-- TASK INPUT follows --
-- pv_equiv track=rewrite | github.com/posl/comment_recommendation | script/mod_gen/2_time/zh/192_C/1.py | check
-- ===== SOURCE A (Python) =====
-- def check(s):
--     for i in range(len(s)):
--         if i%2 == 0:
--             if s[i].islower():
--                 return False
--         else:
--             if s[i].isupper():
--                 return False
--     return True
-- ===== SOURCE B (Python) =====
-- def check(s):
--     return (all(not c.islower() for c in s[::2])
--             and all(not c.isupper() for c in s[1::2]))
-- ===== Notes on version B (the rewrite author's own statement) =====
-- stated objective: simpler
-- what changed: B replaces A's single modulo-branched index loop with early returns by two separate all(...) passes over the two index-parity slices s[::2] and s[1::2].
import Mathlib
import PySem

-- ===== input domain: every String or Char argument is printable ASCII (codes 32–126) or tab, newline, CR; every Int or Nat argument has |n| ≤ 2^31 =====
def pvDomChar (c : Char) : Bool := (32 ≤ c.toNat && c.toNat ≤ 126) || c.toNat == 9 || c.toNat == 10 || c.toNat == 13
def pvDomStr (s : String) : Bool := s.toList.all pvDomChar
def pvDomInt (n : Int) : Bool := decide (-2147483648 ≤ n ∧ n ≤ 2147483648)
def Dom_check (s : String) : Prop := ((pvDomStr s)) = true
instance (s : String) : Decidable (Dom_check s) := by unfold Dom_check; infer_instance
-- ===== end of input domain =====

-- B is simpler: it checks the two index-parity slices s[::2] and s[1::2] in two separate passes
-- instead of A's single modulo-branched index loop with early returns.

-- ===== PORT A =====
def checkGo (cs : List Char) (i : Nat) : Bool :=
  if h : i < cs.length then
    if i % 2 == 0 then
      if PySem.Chars.islower cs[i] then false else checkGo cs (i + 1)
    else
      if PySem.Chars.isupper cs[i] then false else checkGo cs (i + 1)
  else true
termination_by cs.length - i

def check (s : String) : Bool := checkGo s.toList 0

-- ===== PORT B =====
def check_alt (s : String) : Bool :=
  ((PySem.List.slice? s.toList none none 2).getD []).all (fun c => !(PySem.Chars.islower c))
  && ((PySem.List.slice? s.toList (some 1) none 2).getD []).all (fun c => !(PySem.Chars.isupper c))

-- ===== PRECONDITION & SPEC =====
def Spec_check (s : String) (out : Bool) : Prop := out = check_alt s
instance (s : String) (out : Bool) : Decidable (Spec_check s out) := by unfold Spec_check; infer_instance

-- ===== CLAIM (what is proved, stated in full; the proofs are below) =====
def Claim_equal_check : Prop := ∀ (s : String), Dom_check s → Spec_check s (check s)

-- ===== LEMMAS AND PROOFS =====

-- characters at even indices of xs (xs[::2])
def evens : List Char → List Char
  | [] => []
  | [c] => [c]
  | c :: _ :: t => c :: evens t

-- characters at odd indices of xs (xs[1::2])
def odds (xs : List Char) : List Char := evens xs.tail

lemma evens_cons (c : Char) (t : List Char) : evens (c :: t) = c :: odds t := by
  cases t <;> simp [evens, odds]

lemma filterMap_even (xs : List Char) :
    (List.range ((xs.length + 1) / 2)).filterMap (fun k => xs[2 * k]?) = evens xs := by
  match xs with
  | [] => simp [evens]
  | [a] => simp [evens]
  | a :: b :: t =>
    have ih := filterMap_even t
    have hlen : ((a :: b :: t).length + 1) / 2 = (t.length + 1) / 2 + 1 := by
      simp; omega
    rw [hlen, List.range_succ_eq_map, List.filterMap_cons, List.filterMap_map]
    have hfun : ((fun k => (a :: b :: t)[2 * k]?) ∘ Nat.succ) = fun k : Nat => t[2 * k]? := by
      funext k
      show (a :: b :: t)[2 * (k + 1)]? = t[2 * k]?
      have : 2 * (k + 1) = (2 * k + 1) + 1 := by omega
      rw [this, List.getElem?_cons_succ, List.getElem?_cons_succ]
    simp only [hfun, ih]
    simp [evens]
termination_by xs.length

lemma slice?_even (xs : List Char) :
    PySem.List.slice? xs none none 2 = some (evens xs) := by
  simp only [PySem.List.slice?, PySem.List.sliceIndices, show ¬((2:ℤ) = 0) by norm_num,
    show ¬((2:ℤ) < 0) by norm_num, show (0:ℤ) < 2 by norm_num, if_false]
  have hcnt : (if (0:ℤ) < (xs.length:ℤ) then (((xs.length:ℤ) - 0 + 2 - 1) / 2).toNat else 0)
      = (xs.length + 1) / 2 := by split <;> omega
  have hfun : (fun x : ℕ => xs[((0:ℤ) + 2 * (x:ℤ)).toNat]?) = fun x : ℕ => xs[2 * x]? := by
    funext x; congr 1; omega
  rw [hcnt, hfun]
  simp only [if_true]
  rw [filterMap_even]

lemma slice?_odd (xs : List Char) :
    PySem.List.slice? xs (some 1) none 2 = some (odds xs) := by
  cases xs with
  | nil => decide
  | cons a t =>
    simp only [PySem.List.slice?, PySem.List.sliceIndices, show ¬((2:ℤ) = 0) by norm_num,
      show ¬((2:ℤ) < 0) by norm_num, show (0:ℤ) < 2 by norm_num, show ¬((1:ℤ) < 0) by norm_num,
      if_false]
    have hmin : min (1:ℤ) (((a :: t).length : ℤ)) = 1 := by
      simp only [List.length_cons]; omega
    rw [hmin]
    have hcnt : (if (1:ℤ) < (((a :: t).length : ℤ)) then
        ((((a :: t).length : ℤ) - 1 + 2 - 1) / 2).toNat else 0) = (t.length + 1) / 2 := by
      simp only [List.length_cons]; split <;> omega
    have hfun : (fun x : ℕ => (a :: t)[((1:ℤ) + 2 * (x:ℤ)).toNat]?) = fun x : ℕ => t[2 * x]? := by
      funext x
      have hx : ((1:ℤ) + 2 * (x:ℤ)).toNat = 2 * x + 1 := by omega
      rw [hx, List.getElem?_cons_succ]
    rw [hcnt, hfun]
    simp only [if_true]
    rw [filterMap_even]
    simp [odds]

-- A's loop rephrased structurally: the parity flag says whether the current index is even
def alt : Bool → List Char → Bool
  | _, [] => true
  | true, c :: t => if PySem.Chars.islower c then false else alt false t
  | false, c :: t => if PySem.Chars.isupper c then false else alt true t

lemma alt_spec (cs : List Char) :
    (alt true cs
      = ((evens cs).all (fun c => !(PySem.Chars.islower c))
          && (odds cs).all (fun c => !(PySem.Chars.isupper c))))
    ∧ (alt false cs
      = ((evens cs).all (fun c => !(PySem.Chars.isupper c))
          && (odds cs).all (fun c => !(PySem.Chars.islower c)))) := by
  induction cs with
  | nil => simp [alt, evens, odds]
  | cons c t ih =>
    constructor <;>
    · rw [evens_cons]
      simp only [alt, odds, List.tail_cons, List.all_cons]
      cases h : PySem.Chars.islower c <;> cases h2 : PySem.Chars.isupper c <;>
        simp [ih.1, ih.2, odds, Bool.and_comm]

lemma checkGo_eq (cs : List Char) (i : Nat) :
    checkGo cs i = alt (i % 2 == 0) (cs.drop i) := by
  fun_induction checkGo cs i with
  | case1 i h hpar hlow =>
    rw [List.drop_eq_getElem_cons h, hpar]
    simp only [alt]
    rw [if_pos hlow]
  | case2 i h hpar hlow ih =>
    have h1 : ((i + 1) % 2 == 0) = false := by
      have hp : i % 2 = 0 := by simpa using hpar
      simp only [beq_eq_false_iff_ne, ne_eq]
      omega
    rw [ih, h1, List.drop_eq_getElem_cons h, hpar]
    simp only [alt]
    rw [if_neg hlow]
  | case3 i h hpar hup =>
    have hp : (i % 2 == 0) = false := by simpa using hpar
    rw [List.drop_eq_getElem_cons h, hp]
    simp only [alt]
    rw [if_pos hup]
  | case4 i h hpar hup ih =>
    have hp : i % 2 ≠ 0 := by simpa using hpar
    have h1 : ((i + 1) % 2 == 0) = true := by
      simp only [beq_iff_eq]
      omega
    have hp' : (i % 2 == 0) = false := by simpa using hpar
    rw [ih, h1, List.drop_eq_getElem_cons h, hp']
    simp only [alt]
    rw [if_neg hup]
  | case5 i h =>
    rw [List.drop_of_length_le (by omega)]
    cases (i % 2 == 0) <;> simp [alt]

-- ===== VERDICT (by name: the statement is the Claim_ definition above) =====
theorem check_spec : Claim_equal_check := by
  intro s _
  show check s = check_alt s
  rw [check, check_alt, slice?_even, slice?_odd, checkGo_eq]
  simpa using (alt_spec s.toList).1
-- TASK INPUT concluded --
## TRY IT
Only one stretch of the records above is wanted: the lines between the one holding "cases xs with" and the one holding "have hcnt : (if (1:ℤ)", inclusive, reproduced exactly.

## RESULT BELOW
  cases xs with
  | nil => decide
  | cons a t =>
    simp only [PySem.List.slice?, PySem.List.sliceIndices, show ¬((2:ℤ) = 0) by norm_num,
      show ¬((2:ℤ) < 0) by norm_num, show (0:ℤ) < 2 by norm_num, show ¬((1:ℤ) < 0) by norm_num,
      if_false]
    have hmin : min (1:ℤ) (((a :: t).length : ℤ)) = 1 := by
      simp only [List.length_cons]; omega
    rw [hmin]
    have hcnt : (if (1:ℤ) < (((a :: t).length : ℤ)) then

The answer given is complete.